Slashdot Mirror


Ask Slashdot: Scientific Computing Workflow For the Cloud?

diab0lic writes "I have recently come into the situation where I need to run cloud computing on demand for my research. Amazon's EC2 Spot Instances are an ideal platform for this as I can requisition an appropriate instance for the given experiment {high cpu, high memory, GPU instance} depending on its needs. However I currently spin up the instance manually, set it up, run the experiment, and then terminate manually. This gets tedious monitoring experiments for completion, and I incur unnecessary costs if a job finishes while I'm sleeping, for example. The whole thing really should be automated. I'm looking for a workflow somewhat similar to this:
  1. Manually create Amazon machine image (AMI) for experiment.
  2. Issue command to start AMI on specified spot instance type.
  3. Automatically connect EBS to instance for result storage.
  4. Automatically run specified experiment, bonus if this can be parameterized.
  5. Have AMI automatically terminate itself upon experiment completion.

Something like docker that spun up on-demand spot instances of a specified type for each run and terminated said instance at run completion would be absolutely perfect. I also know HTCondor can back onto EC2 spot instances but I haven't really been able to find any concise information on how to set up a personal cloud — I also think this is slight overkill. Do any other Slashdot users have similar problems? How did you solve it? What is your workflow? Thanks!"

1 of 80 comments (clear)

  1. Re:EC2 is scriptable by Salis · · Score: 3, Interesting

    The OP needs lower-priced spot instances, which are intermittently available and designed exactly for this workflow.

    Here's how to utilize lower-priced spot instances for scientific computing:

    1. Set up one long-running, low-cost instance (a small is fine) that creates a distributed queue using Amazon's SQS, and adds jobs to the queue corresponding to each "unit" of the relevant computational problem of interest.

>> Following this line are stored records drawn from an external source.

-- ===== LEMMAS AND PROOFS =====

-- the per-url values of A and of B
def pvValA (url : String) : List Char :=
  let input := pvExtract url.toList
  if PySem.Chars.isIn [';'] input then parseGo true [] input else input

def pvValB (url : String) : List Char :=
  let input := pvExtract url.toList
  if PySem.Chars.isIn [';'] input then
    PySem.Chars.join (" and ".toList)
      ((PySem.Chars.splitOn input [';']).map (fun seg => (PySem.Chars.splitOn seg ['=']).headD []))
  else input

def pvSplitC (sep : Char) : List Char → List (List Char)
  | [] => [[]]
  | c :: cs => if c = sep then [] :: pvSplitC sep cs else (pvSplitC sep cs).modifyHead (c :: ·)

theorem pvSplitC_ne_nil : ∀ (sep : Char) (t : List Char), pvSplitC sep t ≠ []
  | sep, [] => by simp [pvSplitC]
  | sep, c :: cs => by
    simp only [pvSplitC]
    split_ifs
    · simp
    · cases h : pvSplitC sep cs with
      | nil => exact absurd h (pvSplitC_ne_nil sep cs)
      | cons a l => simp [List.modifyHead]

theorem splitOn_go_eq (sep : Char) : ∀ (fuel : Nat) (l cur : List Char) (accs : List (List Char)),
    l.length < fuel →
    PySem.Chars.splitOn.go [sep] fuel l cur accs = accs.reverse ++ (pvSplitC sep l).modifyHead (cur.reverse ++ ·) := by
  intro fuel
  induction fuel with
  | zero => intro l cur accs h; omega
  | succ n ih =>
    intro l cur accs h
    cases l with
    | nil => simp [PySem.Chars.splitOn.go, pvSplitC]
    | cons c rest =>
      by_cases hc : c = sep
      · subst hc
        rw [PySem.Chars.splitOn.go]
        have h1 : rest.length < n := by simpa using h
        simp only [List.isPrefixOf, BEq.rfl, Bool.true_and, if_true, List.length_cons,
          List.length_nil, List.drop_succ_cons, List.drop_zero]
        rw [ih rest [] _ h1]
        cases hs : pvSplitC c rest with
        | nil => exact absurd hs (pvSplitC_ne_nil c rest)
        | cons a l => simp [pvSplitC, List.modifyHead, hs]
      · rw [PySem.Chars.splitOn.go]
        have h1 : rest.length < n := by simpa using h
        simp only [List.isPrefixOf, Bool.and_eq_true, beq_iff_eq]
        rw [if_neg (by simp; exact fun hh => hc hh.symm)]
        rw [ih rest (c :: cur) _ h1]
        cases hs : pvSplitC sep rest with
        | nil => exact absurd hs (pvSplitC_ne_nil sep rest)
        | cons a l => simp [pvSplitC, if_neg hc, hs, List.modifyHead]
lemma lastChunk_no_sep (l cur : List Char) (h : ¬ [',', ' '] <:+: l) : lastChunk l cur = cur.reverse ++ l := by
  induction l, cur using lastChunk.induct with
  | case1 cur => simp [lastChunk]
  | case2 c rest cur hp ih =>
    exact absurd (List.isPrefixOf_iff_prefix.mp hp).isInfix h
  | case3 c rest cur hp ih =>
    rw [lastChunk, if_neg hp, ih (fun hi => h (List.infix_cons hi))]
    simp

lemma lastChunk_forward (t : List Char) (hns : ¬ [',', ' '] <:+: t) :
    ∀ (n : Nat) (l cur : List Char), l.length ≤ n → [',', ' '] ++ t <:+ l → lastChunk l cur = t := by
  intro n
  induction n with
  | zero =>
    intro l cur hl hsuf
    have hnil : l = [] := List.eq_nil_iff_length_eq_zero.mpr (by omega)
    subst hnil
    have := List.eq_nil_of_suffix_nil hsuf
    simp at this
  | succ n ih =>
    intro l cur hl hsuf
    cases l with
    | nil =>
      have := List.eq_nil_of_suffix_nil hsuf
      simp at this
    | cons c rest =>
      obtain ⟨p, hp2⟩ := hsuf
      by_cases hp : [',', ' '].isPrefixOf (c :: rest)
      · rw [lastChunk, if_pos hp]
        cases p with
        | nil =>
          have hdrop : (c :: rest).drop 2 = t := by
            rw [← hp2]; rfl
          rw [hdrop, lastChunk_no_sep t [] hns]; simp
        | cons x p' =>
          cases p' with
          | nil =>
            exfalso
            obtain ⟨q, hq⟩ := List.isPrefixOf_iff_prefix.mp hp
            simp at hp2 hq
            obtain ⟨-, hrest⟩ := hp2
            obtain ⟨-, hrest'⟩ := hq
            rw [← hrest'] at hrest
            simp at hrest
          | cons y p'' =>
            apply ih _ _ (by simp at hl ⊢; omega)
            exact ⟨p'', by have := congrArg (List.drop 2) hp2; simpa using this⟩
      · rw [lastChunk, if_neg hp]
        cases p with
        | nil =>
          exfalso
          apply hp
          rw [← hp2]
          exact List.isPrefixOf_iff_prefix.mpr ⟨t, by simp⟩
        | cons x p' =>
          apply ih _ _ (by simp at hl ⊢; omega)
          exact ⟨p', (by simpa using hp2 : x = c ∧ _).2⟩

lemma lastChunk_backward : ∀ (l cur t : List Char), lastChunk l cur = t →
    cur.reverse ++ l = t ∨ [',', ' '] ++ t <:+ l := by
  intro l cur
  induction l, cur using lastChunk.induct with
  | case1 cur => intro t h; left; simpa [lastChunk] using h
  | case2 c rest cur hp ih =>
    intro t h
    rw [lastChunk, if_pos hp] at h
    obtain ⟨q, hq⟩ := List.isPrefixOf_iff_prefix.mp hp
    have hdq : (c :: rest).drop 2 = q := by rw [← hq]; rfl
    rcases ih t h with h' | h'
    · right
      refine ⟨[], ?_⟩
      simp only [List.reverse_nil, List.nil_append] at h'
      rw [hdq] at h'
      simp [← hq, h']
    · right
      exact h'.trans (List.drop_suffix 2 (c :: rest))
  | case3 c rest cur hp ih =>
    intro t h
    rw [lastChunk, if_neg hp] at h
    rcases ih t h with h' | h'
    · left; rw [← h']; simp
    · right; exact h'.trans (List.suffix_cons c rest)

lemma lastChunk_label (sl t : List Char) (hns : ¬ [',', ' '] <:+: t) :
    lastChunk sl [] = t ↔ (sl = t ∨ [',', ' '] ++ t <:+ sl) := by
  constructor
  · intro h
    simpa using lastChunk_backward sl [] t h
  · rintro (rfl | h)
    · rw [lastChunk_no_sep sl [] hns]; simp
    · exact lastChunk_forward t hns sl.length sl [] le_rfl h

lemma pvField_eq (s : String) :
    PySem.List.pyGetD ((PySem.Str.split? s ", ").getD []) (-1) ""
      = String.ofList (lastChunk s.toList []) := by
  have hsep : (", " : String).toList = [',', ' '] := rfl
  have h1 : PySem.Str.split? s ", "
      = some ((PySem.Chars.splitOn s.toList [',', ' ']).map String.ofList) := by
    simp [PySem.Str.split?, PySem.Chars.split?, hsep]
  have hgo : (PySem.Chars.splitOn s.toList [',', ' ']).getLast? = some (lastChunk s.toList []) := by
    rw [PySem.Chars.splitOn]
    exact go_getLast? (s.toList.length + 1) s.toList [] [] (by omega)
  have h2 : ((PySem.Chars.splitOn s.toList [',', ' ']).map String.ofList).getLast?
      = some (String.ofList (lastChunk s.toList [])) := by
    rw [List.getLast?_map, hgo]; rfl
  have hne : (PySem.Chars.splitOn s.toList [',', ' ']).map String.ofList ≠ [] := by
    intro hcontra
    rw [hcontra] at h2; simp at h2
  rw [h1]
  simp only [Option.getD_some]
  rw [PySem.List.pyGetD_neg_one _ "" hne]
  rw [List.getLast?_eq_some_getLast hne] at h2
  exact (Option.some.injEq _ _).mp h2


lemma field_label_iff (s w : String) (hns : ¬ [',', ' '] <:+: w.toList) :
    (PySem.List.pyGetD ((PySem.Str.split? s ", ").getD []) (-1) "" == w) = true
      ↔ (s = w ∨ PySem.Str.endswith s (String.append ", " w) = true) := by
  rw [beq_iff_eq, pvField_eq]
  have hof : ∀ u : List Char, (String.ofList u = w) ↔ (u = w.toList) := by
    intro u
    constructor
    · intro h; rw [← h, String.toList_ofList]
    · intro h; rw [h]; exact String.toList_inj.mp (by rw [String.toList_ofList])
  rw [hof, lastChunk_label _ _ hns]
  have hsuffix : ([',', ' '] ++ w.toList <:+ s.toList)
      ↔ PySem.Str.endswith s (String.append ", " w) = true := by
    rw [PySem.Str.endswith_eq, PySem.Chars.endswith_iff]
    have : (String.append ", " w).toList = [',', ' '] ++ w.toList := by
      show (", " ++ w).toList = _
      rw [String.toList_append]
      rfl
    rw [this]
  rw [hsuffix]
  constructor
  · rintro (h | h)
    · left; exact String.toList_inj.mp h
    · right; exact h
  · rintro (rfl | h)
    · left; rfl
    · right; exact h

lemma D_iff (net_file : List String) : D_aboveBelowTestList net_file ↔
    (1 ≤ 3 * net_file.length / 4 ∧
      (net_file.getD (3 * net_file.length / 4 - 1) "" = ">50K" ∨
       PySem.Str.endswith (net_file.getD (3 * net_file.length / 4 - 1) "") ", >50K" = true ∨
       net_file.getD (3 * net_file.length / 4 - 1) "" = "<=50K" ∨
       PySem.Str.endswith (net_file.getD (3 * net_file.length / 4 - 1) "") ", <=50K" = true)) := by
  unfold D_aboveBelowTestList
  rw [Nat.mul_comm net_file.length 3]
  simp only [List.mem_cons, Bool.or_eq_true]
  tauto

lemma pAbove_iff (s : String) :
    pAbove s = true ↔ (s = ">50K" ∨ PySem.Str.endswith s ", >50K" = true) := by
  have h := field_label_iff s ">50K" (by decide)
  have happ : (String.append ", " ">50K") = ", >50K" := by decide
  rw [happ] at h
  exact h
-- pv_equiv track=rewrite | github.com/Zhaokun1997/UNSW_myDemo | COMP9021/COMP9021_exam_sample/sample_exam_questions_2/sample_3.py | good_subsequences
-- ===== SOURCE A (Python) =====
-- from itertools import combinations
--
-- def good_subsequences(word):
--     '''
--     >>> good_subsequences('')
--     ['']
--     >>> good_subsequences('aaa')
--     ['', 'a']
--     >>> good_subsequences('aaabbb')
--     ['', 'a', 'ab', 'b']
--     >>> good_subsequences('aaabbc')
--     ['', 'a', 'ab', 'abc', 'ac', 'b', 'bc', 'c']
--     >>> good_subsequences('aaabbaaa')
--     ['', 'a', 'ab', 'b', 'ba']
--     >>> good_subsequences('abbbcaaabccc')
--     ['', 'a', 'ab', 'abc', 'ac', 'acb', 'b', 'ba', 'bac',\
--  'bc', 'bca', 'c', 'ca', 'cab', 'cb']
--     >>> good_subsequences('abbbcaaabcccaaa')
--     ['', 'a', 'ab', 'abc', 'ac', 'acb', 'b', 'ba', 'bac',\
--  'bc', 'bca', 'c', 'ca', 'cab', 'cb', 'cba']
--     >>> good_subsequences('abbbcaaabcccaaabbbbbccab')
--     ['', 'a', 'ab', 'abc', 'ac', 'acb', 'b', 'ba', 'bac',\
--  'bc', 'bca', 'c', 'ca', 'cab', 'cb', 'cba']
--     '''
--     # Insert your code here
--     # abbcaaabcccaaa --> abcabca
--     if word:
--         new_word = ''
--         new_word += word[0]
--         for i in range(1, len(word)):
--             if word[i - 1] != word[i]:
--                 new_word += word[i]
--         result = ['']
--         for length in range(1, len(set(new_word)) + 1):
--             temp_result = []
--             for item in combinations(new_word, length):
--                 if len(item) == len(set(item)):
--                     temp_result.append(''.join(item))
--             for e in temp_result:
--                 result.append(e)
--         s = set(result)
--         result = [x for x in s]
--         result.sort(reverse=False)
--         return result
--     else:
--         return ['']
-- ===== SOURCE B (Python) =====
-- def good_subsequences(word):
--     # BFS/DP over reachable distinct-character subsequences: one pass over the
--     # word, maintaining the set of all distinct-char subsequences seen so far.
--     seen = {''}
--     for c in word:
--         seen |= {s + c for s in seen if c not in s}
--     return sorted(seen)
-- ===== Notes on version B (the rewrite author's own statement) =====
-- stated objective: faster
-- what changed: Replaces the collapse-then-enumerate-all-combinations-per-length scheme (itertools.combinations over every length, filter distinct, dedup, sort) by a single left-to-right BFS/DP pass that maintains the set of reachable distinct-character subsequences, then sorts it.
import Mathlib
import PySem
-- pv_equiv track=rewrite | github.com/IlyaDyakonov/Prof_Work_Python_HW | HW2/main.py | association
-- ===== SOURCE A (Python) =====
-- def association(contact_list):
--     """объединяем всех с одинаковой фамилией"""
--     contac = {}
--     end_list = [contact_list[0]]
--     for index, cont in enumerate(contact_list[1:]):
--         if cont[0] not in contac.keys():
--             contac[cont[0]] = index + 1
--         else:
--             fix = contact_list[contac[cont[0]]]
--             for i in range(1, 7):
--                 fix[i] = fix[i] or cont[i]
--     for index in contac.values():
--         end_list.append(contact_list[index])
--     return end_list
-- ===== SOURCE B (Python) =====
-- def association(contact_list):
--     """объединяем всех с одинаковой фамилией"""
--     def merge(a, b):
--         return a[:1] + [a[i] if a[i] else b[i] for i in range(1, 7)] + a[7:]
--
--     result = [contact_list[0]]
--     rows = contact_list[1:]
--     while rows:
--         surname = rows[0][0]
--         merged = rows[0]
--         rest = []
--         for row in rows[1:]:
--             if row[0] == surname:
--                 merged = merge(merged, row)
--             else:
--                 rest.append(row)
--         result.append(merged)
--         rows = rest
--     return result
-- ===== Notes on version B (the rewrite author's own statement) =====
-- stated objective: alternative
-- what changed: B replaces A's single pass with a surname-to-index dictionary plus final gather by repeated group extraction: a while loop that partitions the remaining rows into the leading surname's whole group and the rest, fold-merges that group into one fresh row at once, and repeats on the remainder; rows are rebuilt by slicing instead of mutated in place.
import Mathlib
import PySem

New jobs can be added using a command line interface, or through a web interface.

    2. Create a user start-up Bash script for the spot instances that runs your main program -- I prefer using Python and boto for simplicity. The main program should connect to the SQS queue, and begin an "infinite" while loop. Inside the loop, the next job off the queue is pulled, containing the input parameters that define the "unit" of the computational problem of interest. These input parameters are fed to the main algorithm, and the resulting output is uploaded to Amazon S3. The loop continues.

    3. Any time the queue is empty or the spot instance remains idle for ~5 minutes, the spot instance then auto-terminates using EC2's command line interface.

    4. Finally, just write a simple Python script to pull all the results off S3, combine & analyze them, and export to another useful format.

    You'll also need to set up your spot instance price threshold, and make sure the queue has jobs to run. That's it, it's fairly simple.

    --
    Favorite /. tagline: "On the eighth day, God created FORTRAN." And it was good.